# Regular Expression in Python

Based on https://developers.google.com/edu/python/regular-expressions

In Python a regular expression search is typically written as `match = re.search(pat, str)`

In [19]:
import re

str = 'an example word:cat!!'
match = re.search(r'word:\w\w\w', str)


# If-statement after search() tests if it succeeded
if match:
    print 'found: ', match.group() ## 'found word:cat'
else:
    print 'did not find'

found:  word:cat


The code "`match = re.search(pat, str)`" stores the search result in a variable named "match". Then the if-statement tests the match -- if true the search succeeded and `match.group()` is the matching text (e.g. 'word:cat'). Otherwise if the match is false (None to be more specific), then the search did not succeed, and there is no matching text.

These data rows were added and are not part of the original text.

-- pv_equiv track=rewrite | github.com/zhangkai98/ProgrammingForThePuzzledBook | Puzzle12/hanoi.py | aHanoi
-- ===== SOURCE A (Python) =====
-- def aHanoi(numRings, startPeg, endPeg):
--
--     numMoves = 0                   # counting number of moves made
--     if numRings == 1 :             # base case: move one ring from peg 1 to 2 to 3
--         print ('Move ring', numRings, 'from peg', startPeg, 'to peg', 6-startPeg-endPeg)
--         print ('Move ring', numRings, 'from peg', 6-startPeg-endPeg, 'to peg', endPeg)
--         numMoves += 2              # add two moves
--     else :
--         numMoves += aHanoi(numRings - 1, startPeg, endPeg)      # perform function on n-1 rings
--         print ('Move ring', numRings, 'from peg', startPeg, 'to peg', 6-startPeg-endPeg)    # moves next largest ring between adjacent pegs
--         numMoves += 1              # add one move
--         numMoves += aHanoi(numRings - 1, endPeg, startPeg)                      # perform the function on n-1 rings, pegs in reverse
--         print ('Move ring', numRings, 'from peg', 6-startPeg-endPeg, 'to peg', endPeg)      # moves next largest ring between adjacent pegs
--         numMoves += 1              #add one move
--         numMoves += aHanoi(numRings - 1, startPeg, endPeg)                      # performs the function on n-1 rings
--
--     return numMoves
-- ===== SOURCE B (Python) =====
-- def aHanoi(numRings, startPeg, endPeg):
--     # Moving k rings one peg further costs all of moving k-1 rings twice plus
--     # shifting ring k twice over the middle peg: cost(k) = 3*cost(k-1) + 2.
--     # (Returns the move count only; it does not emit A's per-move prints.)
--     numMoves = 0
--     for _ in range(numRings):
--         numMoves = 3 * numMoves + 2
--     return numMoves
-- ===== Notes on version B (the rewrite author's own statement) =====
-- stated objective: simpler
-- what changed: Replaces the print-and-count recursion by a single loop applying the linear recurrence numMoves = 3*numMoves + 2 once per ring (B emits no prints; the equivalence is about the return value).
import Mathlib
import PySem

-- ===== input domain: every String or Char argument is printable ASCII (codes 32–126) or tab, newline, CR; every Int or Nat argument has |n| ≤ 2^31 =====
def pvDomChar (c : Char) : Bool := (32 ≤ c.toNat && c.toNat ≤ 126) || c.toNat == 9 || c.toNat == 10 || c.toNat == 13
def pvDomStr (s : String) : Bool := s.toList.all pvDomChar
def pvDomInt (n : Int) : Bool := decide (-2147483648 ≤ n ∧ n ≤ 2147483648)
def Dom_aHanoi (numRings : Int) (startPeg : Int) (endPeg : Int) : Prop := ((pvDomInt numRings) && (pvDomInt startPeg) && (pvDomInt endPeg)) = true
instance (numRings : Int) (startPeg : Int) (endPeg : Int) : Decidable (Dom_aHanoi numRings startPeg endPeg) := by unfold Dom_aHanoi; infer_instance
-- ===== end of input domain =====

-- B computes the move count by the linear recurrence cost(k) = 3*cost(k-1) + 2 in one
-- loop over the rings, instead of A's print-and-count recursion; B emits no prints,
-- and the equivalence proved here is about the RETURN value only.

-- ===== PORT A =====
-- Literal port of A's recursion on numRings.  The 'numRings ≤ 0' guard only makes the
-- definition total: there the Python recurses forever (RecursionError), excluded by Pre_.
def aHanoi (numRings : Int) (startPeg : Int) (endPeg : Int) : Int :=
  if numRings ≤ 0 then 0
  else if numRings = 1 then 2
  else
    aHanoi (numRings - 1) startPeg endPeg + 1 +
    aHanoi (numRings - 1) endPeg startPeg + 1 +
    aHanoi (numRings - 1) startPeg endPeg
termination_by numRings.toNat
decreasing_by all_goals omega

-- ===== PORT B =====
-- Source B: a for-loop over range(numRings) applying the recurrence numMoves = 3*numMoves + 2.
def aHanoi_alt (numRings : Int) (startPeg : Int) (endPeg : Int) : Int :=
  (PySem.List.pyRange 0 numRings 1).foldl (fun numMoves _ => 3 * numMoves + 2) 0

-- ===== PRECONDITION & SPEC =====
-- Pre_ excludes exactly numRings ≤ 0, where Python A raises RecursionError.
def Pre_aHanoi (numRings : Int) (startPeg : Int) (endPeg : Int) : Prop := 1 ≤ numRings
instance (numRings : Int) (startPeg : Int) (endPeg : Int) : Decidable (Pre_aHanoi numRings startPeg endPeg) := by unfold Pre_aHanoi; infer_instance
def pvWitness_aHanoi : Int × Int × Int := (3, 1, 3)

def Spec_aHanoi (numRings : Int) (startPeg : Int) (endPeg : Int) (out : Int) : Prop := out = aHanoi_alt numRings startPeg endPeg
instance (numRings : Int) (startPeg : Int) (endPeg : Int) (out : Int) : Decidable (Spec_aHanoi numRings startPeg endPeg out) := by unfold Spec_aHanoi; infer_instance

-- ===== CLAIM (what is proved, stated in full; the proofs are below) =====
def Claim_equal_aHanoi : Prop := ∀ (numRings : Int) (startPeg : Int) (endPeg : Int), Dom_aHanoi numRings startPeg endPeg → Pre_aHanoi numRings startPeg endPeg → Spec_aHanoi numRings startPeg endPeg (aHanoi numRings startPeg endPeg)

-- ===== LEMMAS AND PROOFS =====

-- the loop's fold depends only on the list's length: after l, the accumulator c becomes 3^|l|*(c+1) - 1
theorem foldl_step (l : List Int) : ∀ c : Int,
    l.foldl (fun numMoves _ => 3 * numMoves + 2) c = 3 ^ l.length * (c + 1) - 1 := by
  induction l with
  | nil => intro c; simp
  | cons a l ih =>
    intro c
    simp only [List.foldl_cons, ih, List.length_cons, pow_succ]
    ring

theorem aHanoi_alt_closed (n s e : Int) (hn : 1 ≤ n) :
    aHanoi_alt n s e = 3 ^ n.toNat - 1 := by
  unfold aHanoi_alt
  rw [foldl_step, PySem.List.length_pyRange_one]
  norm_num

theorem aHanoi_closed (n s e : Int) (hn : 1 ≤ n) :
    aHanoi n s e = 3 ^ n.toNat - 1 := by
  generalize hk : n.toNat = k
  induction k generalizing n s e with
  | zero => omega
  | succ k ih =>
    by_cases h1 : n = 1
    · subst h1
      rw [aHanoi]
      have hk0 : k = 0 := by omega
      subst hk0
      norm_num
    · have hn2 : 2 ≤ n := by omega
      rw [aHanoi]
      rw [if_neg (by omega), if_neg h1]
      have hk' : (n - 1).toNat = k := by omega
      rw [ih (n - 1) s e (by omega) hk', ih (n - 1) e s (by omega) hk']
      rw [pow_succ]; ring

-- ===== VERDICT (by name: the statement is the Claim_ definition above) =====
theorem aHanoi_spec : Claim_equal_aHanoi := by
  intro n s e _ hpre
  unfold Spec_aHanoi
  rw [aHanoi_closed n s e hpre, aHanoi_alt_closed n s e hpre]
-- B replaces A's dict-of-lists grouping by one flat annotated record list plus a filter per
-- sorted distinct area (a different decomposition of the same task; return value proved equal).

-- ===== PORT A =====
-- shared module helpers (_area_group, _esc and the literal HTML fragments both Pythons contain)

-- _area_group(area_path)
def pvAreaGroup (area_path : String) : String :=
  let parts := (PySem.Chars.splitOn area_path.toList ['\\']).map (fun cs => String.ofList cs)
  if 4 ≤ parts.length ∧ PySem.Str.isIn "Meeting" (parts.getD 2 "") then
    -- here len(parts) > 3 always holds, so the Python returns parts[3]
    parts.getD 3 ""
  else if 3 ≤ parts.length then PySem.List.pyGetD parts (-1) ""
  else area_path

-- _esc(text)
def pvEsc (text : String) : String :=
  PySem.Str.replace (PySem.Str.replace (PySem.Str.replace (PySem.Str.replace text "&" "&amp;") "<" "&lt;") ">" "&gt;") "\"" "&quot;"

-- pr_id from one url: parts = url.split("/"); parts[-1] if len(parts) >= 3 else "?"
def pvPrId (url : String) : String :=
  let parts := (PySem.Chars.splitOn url.toList ['/']).map (fun cs => String.ofList cs)
  if 3 ≤ parts.length then PySem.List.pyGetD parts (-1) "" else "?"

-- items_by_id.get(bug_id, {})
def pvItem (items_by_id : List (Int × List (String × String))) (bug_id : Int) : List (String × String) :=
  (PySem.Dict.mk items_by_id).getD bug_id []

-- item.get("title", "")[:60]
def pvTitle (item : List (String × String)) : String :=
  PySem.Str.slice ((PySem.Dict.mk item).getD "title" "") none (some 60)

-- f"<b>{_esc(area)}</b> ({len(prs)} PRs)"
def pvAreaHeader (area : String) (n : Nat) : String :=
  "<b>" ++ pvEsc area ++ "</b> (" ++ PySem.Int.toStr (n : Int) ++ " PRs)"

def pvTableHead : String :=
  "<table border=\"1\" cellpadding=\"4\" cellspacing=\"0\" style=\"border-collapse:collapse;width:100%;font-size:12px;margin-bottom:8px;\"><tr style=\"background-color:#1a1a2e;color:white;\"><th style=\"padding:4px;border:1px solid #ddd;\">PR</th><th style=\"padding:4px;border:1px solid #ddd;\">Bug</th><th style=\"padding:4px;border:1px solid #ddd;\">Title</th></tr>"

-- one <tr> row from (pr_id, bug_id, bug_title)
def pvRowHtml (pr : String × Int × String) : String :=
  "<tr><td style=\"padding:4px;border:1px solid #ddd;\">#" ++ pr.1 ++
  "</td><td style=\"padding:4px;border:1px solid #ddd;\"><a href=\"https://domoreexp.visualstudio.com/MSTeams/_workitems/edit/" ++
  PySem.Int.toStr pr.2.1 ++ "\">" ++ PySem.Int.toStr pr.2.1 ++
  "</a></td><td style=\"padding:4px;border:1px solid #ddd;\">" ++ pvEsc pr.2.2 ++ "</td></tr>"

def build_pr_reply (pr_map : List (Int × List String)) (items_by_id : List (Int × List (String × String))) (token : String) : String :=
  if pr_map = [] then "<p>No fix PRs linked to queried bugs.</p>" else
  -- area_groups: defaultdict(list), filled by the nested loop
  let area_groups : PySem.Dict String (List (String × Int × String)) :=
    pr_map.foldl (fun d e =>
      let item := pvItem items_by_id e.1
      let area := pvAreaGroup ((PySem.Dict.mk item).getD "area_path" "Other")
      e.2.foldl (fun d url =>
        d.modify area [] (fun l => l ++ [(pvPrId url, e.1, pvTitle item)])) d)
      PySem.Dict.empty
  let html_parts :=
    (PySem.List.sorted area_groups.keys (fun a => a) false).foldl (fun acc area =>
      let prs := area_groups.getD area []
      let acc := acc ++ [pvAreaHeader area prs.length]
      let acc := acc ++ [pvTableHead]
      let acc := prs.foldl (fun acc pr => acc ++ [pvRowHtml pr]) acc
      acc ++ ["</table>"])
      ["<h3>Fix PRs by Area Path</h3>"]
  PySem.Str.join "\n" html_parts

The 'r' at the start of the pattern string designates a python "raw" string which passes through backslashes without change which is very handy for regular expressions (Java needs this feature badly!). I recommend that you always write pattern strings with the 'r' just as a habit.

## Basic Patterns

The power of regular expressions is that they can specify patterns, not just fixed characters. Here are the most basic patterns which match single chars:

- **a, X, 9, <** -- ordinary characters just match themselves exactly. The meta-characters which do not match themselves because they have special meanings are: . ^ $ * + ? { [ ] \ | ( ) (details below)

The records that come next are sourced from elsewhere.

-- pv_equiv track=rewrite | github.com/aimhigh53/AlgoWing | JeongHyeon/SWEA/Advanced/03_탐욕 알고리즘/03_베이비진 게임.py | run_check
-- ===== SOURCE A (Python) =====
-- def run_check(list):
--     temp = 0
--     for i in list:
--         if i != 0:
--             temp += 1
--             if temp >= 3:
--                 return True
--         else: # 초기화
--             temp = 0
--     return False
-- ===== SOURCE B (Python) =====
-- def run_check(list):
--     # idiomatic windowed scan: any three consecutive non-zero elements
--     return any(a != 0 and b != 0 and c != 0
--                for a, b, c in zip(list, list[1:], list[2:]))
-- ===== Notes on version B (the rewrite author's own statement) =====
-- stated objective: idiomatic
-- what changed: Replaces the stateful run-length counter with a single idiomatic any() over the length-3 sliding windows zip(list, list[1:], list[2:]).
import Mathlib
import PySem

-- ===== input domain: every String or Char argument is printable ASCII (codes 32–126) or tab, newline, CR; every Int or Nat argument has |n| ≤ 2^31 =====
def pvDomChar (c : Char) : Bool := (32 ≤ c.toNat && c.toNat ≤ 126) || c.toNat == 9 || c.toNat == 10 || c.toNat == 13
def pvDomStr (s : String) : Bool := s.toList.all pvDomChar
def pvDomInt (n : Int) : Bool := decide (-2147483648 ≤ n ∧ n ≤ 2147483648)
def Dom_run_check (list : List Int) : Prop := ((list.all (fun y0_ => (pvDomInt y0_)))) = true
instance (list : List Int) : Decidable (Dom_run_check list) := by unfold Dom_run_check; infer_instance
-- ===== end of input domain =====

-- ===== PORT A =====
-- A-side helper: the for-loop with early return and counter `temp`
def runCheckGo : List Int → Int → Bool
  | [], _ => false
  | i :: rest, temp =>
    if i ≠ 0 then
      if temp + 1 ≥ 3 then true else runCheckGo rest (temp + 1)
    else runCheckGo rest 0

def run_check (list : List Int) : Bool :=
  runCheckGo list 0


-- ===== PORT B =====
-- list[1:], list[2:] are List.drop 1 / List.drop 2 (exact: nonnegative slice starts)
def run_check_alt (list : List Int) : Bool :=
  (list.zip ((list.drop 1).zip (list.drop 2))).any
    (fun x => decide (x.1 ≠ 0) && decide (x.2.1 ≠ 0) && decide (x.2.2 ≠ 0))


-- ===== PRECONDITION & SPEC =====
def Spec_run_check (list : List Int) (out : Bool) : Prop := out = run_check_alt list
instance (list : List Int) (out : Bool) : Decidable (Spec_run_check list out) := by unfold Spec_run_check; infer_instance

-- ===== CLAIM (what is proved, stated in full; the proofs are below) =====
def Claim_equal_run_check : Prop := ∀ (list : List Int), Dom_run_check list → Spec_run_check list (run_check list)

-- ===== LEMMAS AND PROOFS =====


theorem go_step (a : Int) (r : List Int) (t : Int) :
    runCheckGo (a :: r) t =
      if a ≠ 0 then (if t + 1 ≥ 3 then true else runCheckGo r (t + 1)) else runCheckGo r 0 := rfl

theorem alt_cons3 (a b c : Int) (r : List Int) :
    run_check_alt (a :: b :: c :: r) =
      ((decide (a ≠ 0) && decide (b ≠ 0) && decide (c ≠ 0)) || run_check_alt (b :: c :: r)) := by
  simp [run_check_alt]

theorem alt_cons_zero (r : List Int) : run_check_alt (0 :: r) = run_check_alt r := by
  match r with
  | [] => simp [run_check_alt]
  | [b] => simp [run_check_alt]
  | b :: c :: r' => rw [alt_cons3]; simp

theorem alt_cons_one (a : Int) (ha : a ≠ 0) (r : List Int) :
    run_check_alt (a :: r) = run_check_alt (1 :: r) := by
  match r with
  | [] => simp [run_check_alt]
  | [b] => simp [run_check_alt]
  | b :: c :: r' => rw [alt_cons3, alt_cons3]; simp [ha]

theorem alt_cons_cons (a b : Int) (ha : a ≠ 0) (hb : b ≠ 0) (r : List Int) :
    run_check_alt (a :: b :: r) = run_check_alt (1 :: 1 :: r) := by
  match r with
  | [] => simp [run_check_alt]
  | c :: r' =>
    rw [alt_cons3, alt_cons3, alt_cons_one b hb]
    simp [ha, hb]

theorem alt_one_zero (r : List Int) : run_check_alt (1 :: 0 :: r) = run_check_alt r := by
  match r with
  | [] => simp [run_check_alt]
  | c :: r' => rw [alt_cons3, alt_cons_zero]; simp

theorem go_eq_alt (l : List Int) :
    runCheckGo l 0 = run_check_alt l ∧
    runCheckGo l 1 = run_check_alt (1 :: l) ∧
    runCheckGo l 2 = run_check_alt (1 :: 1 :: l) := by
  induction l with
  | nil => simp [runCheckGo, run_check_alt]
  | cons a r ih =>
    obtain ⟨h0, h1, h2⟩ := ih
    by_cases ha : a = 0
    · subst ha
      refine ⟨?_, ?_, ?_⟩
      · rw [go_step, alt_cons_zero]; simpa using h0
      · rw [go_step, alt_one_zero]; simpa using h0
      · rw [go_step, alt_cons3, alt_one_zero]; simpa using h0
    · refine ⟨?_, ?_, ?_⟩
      · rw [go_step, alt_cons_one a ha]
        simpa [ha] using h1
      · rw [go_step, alt_cons_cons 1 a one_ne_zero ha]
        simpa [ha] using h2
      · rw [go_step, alt_cons3]
        simp [ha]

-- ===== VERDICT (by name: the statement is the Claim_ definition above) =====
theorem run_check_spec : Claim_equal_run_check := by
  intro l _
  unfold Spec_run_check run_check
  exact (go_eq_alt l).1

- **. (a period)** -- matches any single character except newline '\n'

- **\w** -- (lowercase w) matches a "word" character: a letter or digit or underbar [a-zA-Z0-9_]. Note that although "word" is the mnemonic for this, it only matches a single word char, not a whole word. \W (upper case W) matches any non-word character.

- **\b** -- boundary between word and non-word

- **\s** -- (lowercase s) matches a single whitespace character -- space, newline, return, tab, form [ \n\r\t\f]. \S (upper case S) matches any non-whitespace character.

- **\t, \n, \r** -- tab, newline, return

- **\d** -- decimal digit [0-9] (some older regex utilities do not support but \d, but they all support \w and \s)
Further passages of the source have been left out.